Allegations of Substantial Ownership Bloc and Management Authority Are Insufficient
The plaintiffs' allegations here centered on Sanchez Jr. and Sanchez III's 21.6 percent ownership of Sanchez Energy and Sanchez III's service as president and CEO of Sanchez Energy. The court found that the plaintiffs failed to allege that "Sanchez III exercises greater control than that typical of a CEO, that he dominates or controls the board, or that he has even attempted to dominate the board through threats, bullying, or the like." More persuasive to the court was the plaintiffs' admission at oral argument that Sanchez Jr. and Sanchez III could not exert power to remove a dissenting director and that 80 percent of the voting control of Sanchez Energy was in the hands of independent stockholders. Because the court found that Sanchez Jr. and Sanchez III were not controlling stockholders and that a majority of disinterested and independent stockholders approved the transaction, the court rejected the plaintiffs' argument that entire fairness governed the court's review of the transaction.

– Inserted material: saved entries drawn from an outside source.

-- pv_equiv track=rewrite | github.com/Florinel-B/programacion | 9.practica8.py | contadorletras
-- ===== SOURCE A (Python) =====
-- def contadorletras(frase):
--     d={}
--     a=[]
--     for i in frase:
--         if i in d:
--             a.append(i)
--             d[i]= d[i]+[len(a)]
--         else :
--             a.append(i)
--             d[i]= [len(a)]
--     return d
-- ===== SOURCE B (Python) =====
-- def contadorletras(frase):
--     return {c: [i + 1 for i, x in enumerate(frase) if x == c]
--             for c in dict.fromkeys(frase)}
-- ===== Notes on version B (the rewrite author's own statement) =====
-- stated objective: idiomatic
-- what changed: Replaces A's single accumulating pass (counter list a, and d[i]=d[i]+[...] which copies the whole positions list on every repeated character) by a dict comprehension: keys in first-appearance order via dict.fromkeys, positions collected per character with an enumerate scan that appends instead of copying.
import Mathlib
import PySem

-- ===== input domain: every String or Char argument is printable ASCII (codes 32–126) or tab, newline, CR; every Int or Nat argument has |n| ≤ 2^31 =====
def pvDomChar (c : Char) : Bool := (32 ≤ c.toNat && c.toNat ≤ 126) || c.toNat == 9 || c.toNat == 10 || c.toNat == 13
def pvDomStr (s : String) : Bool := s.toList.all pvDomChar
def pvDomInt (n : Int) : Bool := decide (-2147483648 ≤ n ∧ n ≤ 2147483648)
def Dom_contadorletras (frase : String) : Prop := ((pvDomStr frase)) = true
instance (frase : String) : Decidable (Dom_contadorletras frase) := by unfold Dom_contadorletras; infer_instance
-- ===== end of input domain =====

-- B is the same task written idiomatically (dict comprehension over dict.fromkeys with a per-character
-- enumerate scan) instead of A's single accumulating pass with its counter list; return value only.

-- ===== PORT A =====
-- A's loop: d a dict, a the list of all characters seen so far (only its length is ever read).
def contadorletras (frase : String) : List (String × List Int) :=
  let st := (frase.toList.map (fun c => String.ofList [c])).foldl
    (fun (st : PySem.Dict String (List Int) × List String) i =>
      if st.1.contains i then
        let a' := st.2 ++ [i]
        (st.1.insert i (st.1.getD i [] ++ [(a'.length : Int)]), a')
      else
        let a' := st.2 ++ [i]
        (st.1.insert i [(a'.length : Int)], a'))
    (PySem.Dict.empty, [])
  st.1.items

-- ===== PORT B =====
def contadorletras_alt (frase : String) : List (String × List Int) :=
  let l := frase.toList.map (fun c => String.ofList [c])
  (PySem.List.dedup l).map (fun c =>
    (c, ((PySem.List.enumerate l 0).filter (fun p => p.2 == c)).map (fun p => p.1 + 1)))

-- ===== PRECONDITION & SPEC =====
def Spec_contadorletras (frase : String) (out : List (String × List Int)) : Prop := out = contadorletras_alt frase
instance (frase : String) (out : List (String × List Int)) : Decidable (Spec_contadorletras frase out) := by unfold Spec_contadorletras; infer_instance

-- ===== CLAIM (what is proved, stated in full; the proofs are below) =====
def Claim_equal_contadorletras : Prop := ∀ (frase : String), Dom_contadorletras frase → Spec_contadorletras frase (contadorletras frase)

-- ===== LEMMAS AND PROOFS =====

-- 1-indexed positions of c in l, as B computes them.
def pvPos (l : List String) (c : String) : List Int :=
  ((PySem.List.enumerate l 0).filter (fun p => p.2 == c)).map (fun p => p.1 + 1)

lemma pvPos_append (l : List String) (x c : String) :
    pvPos (l ++ [x]) c
      = pvPos l c ++ (if c = x then [(l.length : Int) + 1] else []) := by
  simp only [pvPos, PySem.List.enumerate_append, List.filter_append, List.map_append]
  congr 1
  rw [PySem.List.enumerate_cons, PySem.List.enumerate_nil]
  by_cases h : c = x
  · subst h; simp
  · simp [Ne.symm h, h]

lemma pvFilter_of_not_mem (l : List String) (c : String) (h : c ∉ l) (s : Int) :
    (PySem.List.enumerate l s).filter (fun p => p.2 == c) = [] := by
  induction l generalizing s with
  | nil => simp [PySem.List.enumerate_nil]
  | cons y ys ih =>
      simp only [List.mem_cons, not_or] at h
      rw [PySem.List.enumerate_cons, List.filter_cons]
      simp [Ne.symm h.1, ih h.2]

lemma pvPos_of_not_mem (l : List String) (c : String) (h : c ∉ l) : pvPos l c = [] := by
  simp [pvPos, pvFilter_of_not_mem l c h 0]

-- The loop invariant of A: after processing l, the dict's items list is the first-occurrence
-- dedup of l paired with each character's 1-indexed positions, and the counter list a is l itself.
lemma pvLoopA (l : List String) :
    l.foldl
      (fun (st : PySem.Dict String (List Int) × List String) i =>
        if st.1.contains i then
          let a' := st.2 ++ [i]
          (st.1.insert i (st.1.getD i [] ++ [(a'.length : Int)]), a')
        else
          let a' := st.2 ++ [i]
          (st.1.insert i [(a'.length : Int)], a'))
      (PySem.Dict.empty, [])
    = (PySem.Dict.mk ((PySem.Set.ofList l).map (fun c => (c, pvPos l c))), l) := by
  induction l using List.reverseRecOn with
  | nil => rfl
  | append_singleton l x ih =>
      rw [List.foldl_append, ih, List.foldl_cons, List.foldl_nil]
      have hkeys : (PySem.Dict.mk ((PySem.Set.ofList l).map (fun c => (c, pvPos l c)))).keys
          = PySem.Set.ofList l := by
        simp [PySem.Dict.keys, List.map_map, Function.comp_def]
      have hnd : (PySem.Dict.mk ((PySem.Set.ofList l).map (fun c => (c, pvPos l c)))).keys.Nodup := by
        rw [hkeys]; exact PySem.Set.nodup_ofList l
      have hcont : (PySem.Dict.mk ((PySem.Set.ofList l).map (fun c => (c, pvPos l c)))).contains x
          = decide (x ∈ l) := by
        rw [PySem.Dict.contains_eq_decide_mem_keys, hkeys]
        simp [PySem.Set.mem_ofList]
      by_cases hx : x ∈ l
      · -- x already a key: insert overwrites in place
        simp only [hcont, hx, decide_true, if_pos]
        have hmem : (x, pvPos l x) ∈ (PySem.Set.ofList l).map (fun c => (c, pvPos l c)) :=
          List.mem_map_of_mem ((PySem.Set.mem_ofList l x).mpr hx)
        have hgetD : (PySem.Dict.mk ((PySem.Set.ofList l).map (fun c => (c, pvPos l c)))).getD x []
            = pvPos l x := PySem.Dict.getD_of_mem_items _ hmem hnd []
        have hset : PySem.Set.ofList (l ++ [x]) = PySem.Set.ofList l := by
          rw [PySem.Set.ofList_append_singleton, PySem.Set.add]
          simp [PySem.Set.contains, PySem.Set.mem_ofList, hx]
        apply Prod.ext
        · apply PySem.Dict.ext
          rw [PySem.Dict.items_insert_of_contains _ _ (by rw [hcont]; simp [hx]), hgetD]
          show ((PySem.Set.ofList l).map (fun c => (c, pvPos l c))).map _
              = (PySem.Set.ofList (l ++ [x])).map (fun c => (c, pvPos (l ++ [x]) c))
          rw [hset, List.map_map]
          apply List.map_congr_left
          intro c _
          by_cases hcx : c = x
          · subst hcx
            simp [pvPos_append, List.length_append]
          · simp [hcx, pvPos_append]
        · rfl
      · -- x a fresh key: insert appends
        simp only [hcont, hx, decide_false, if_neg, Bool.false_eq_true, not_false_iff]
        have hset : PySem.Set.ofList (l ++ [x]) = PySem.Set.ofList l ++ [x] := by
          rw [PySem.Set.ofList_append_singleton, PySem.Set.add]
          simp [PySem.Set.contains, PySem.Set.mem_ofList, hx]
        apply Prod.ext
        · apply PySem.Dict.ext
          rw [PySem.Dict.items_insert_of_not_contains _ _ (by rw [hcont]; simp [hx])]
          show ((PySem.Set.ofList l).map (fun c => (c, pvPos l c))) ++ _
              = (PySem.Set.ofList (l ++ [x])).map (fun c => (c, pvPos (l ++ [x]) c))
          rw [hset, List.map_append]
          congr 1
          · apply List.map_congr_left
            intro c hc
            have hcx : c ≠ x := fun h => hx (h ▸ (PySem.Set.mem_ofList l c).mp hc)
            simp [pvPos_append, hcx]
          · simp [pvPos_append, pvPos_of_not_mem l x hx, List.length_append]
        · rfl

-- ===== VERDICT (by name: the statement is the Claim_ definition above) =====
theorem contadorletras_spec : Claim_equal_contadorletras := by
  intro frase _
  show contadorletras frase = contadorletras_alt frase
  unfold contadorletras contadorletras_alt
  rw [pvLoopA]
  simp [pvPos, PySem.List.dedup_eq_ofList]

Plaintiffs Failed to Allege Lack of Valid Exercise of Business Judgment
The court found insufficient the plaintiffs' allegations that Sanchez Energy paid 17 times the market price to acquire the working interests in Sanchez Resources, that the price substantially exceeded the market price of a comparable transaction, that defendants tried to hide an increased royalty payment to Sanchez Resources, and that the conflicted directors were motivated to buy out their partner in Sanchez Resources, and not by a legitimate business objective for Sanchez Energy. As to the first, the court found that by the time of the transaction, half the acreage had been developed and oil had been found, which would explain the alleged discrepancy in price. As to the second, the court found that the plaintiffs failed to allege "sufficient information about the nature, quality and duration" of the prior transaction to allow a meaningful comparison. The court found the other allegations lacked sufficient particularity to demonstrate a nefarious motive or the lack of a good-faith business objective.
A stockholder plaintiff seeking to wrest control of derivative claims from a board faces an uphill battle when the transaction at issue was approved by a majority of disinterested and independent directors. Conclusory allegations of business and financial ties will not suffice to challenge independence when the plaintiff fails to plead particularized facts as to why those ties are so material as to cause the director to be willing to risk his or her reputation rather than to risk a relationship with the interested party. Similarly, allegations of substantial stock ownership and day-to-day management authority will not suffice to demonstrate that interested directors were also controlling stockholders where the plaintiff fails to allege voting power sufficient to control the board. Finally, when allegations fail that a majority of the board lacked independence, a plaintiff will have a hard time pleading facts sufficient to show that a business decision was so unfair that it could not have been the product of a valid exercise of business judgment. Perhaps the most important lesson is that a plaintiff's pleading burden is even harder when he or she fails to use the tools at hand to obtain the books and records that may allow the stockholder to plead facts necessary to excuse demand.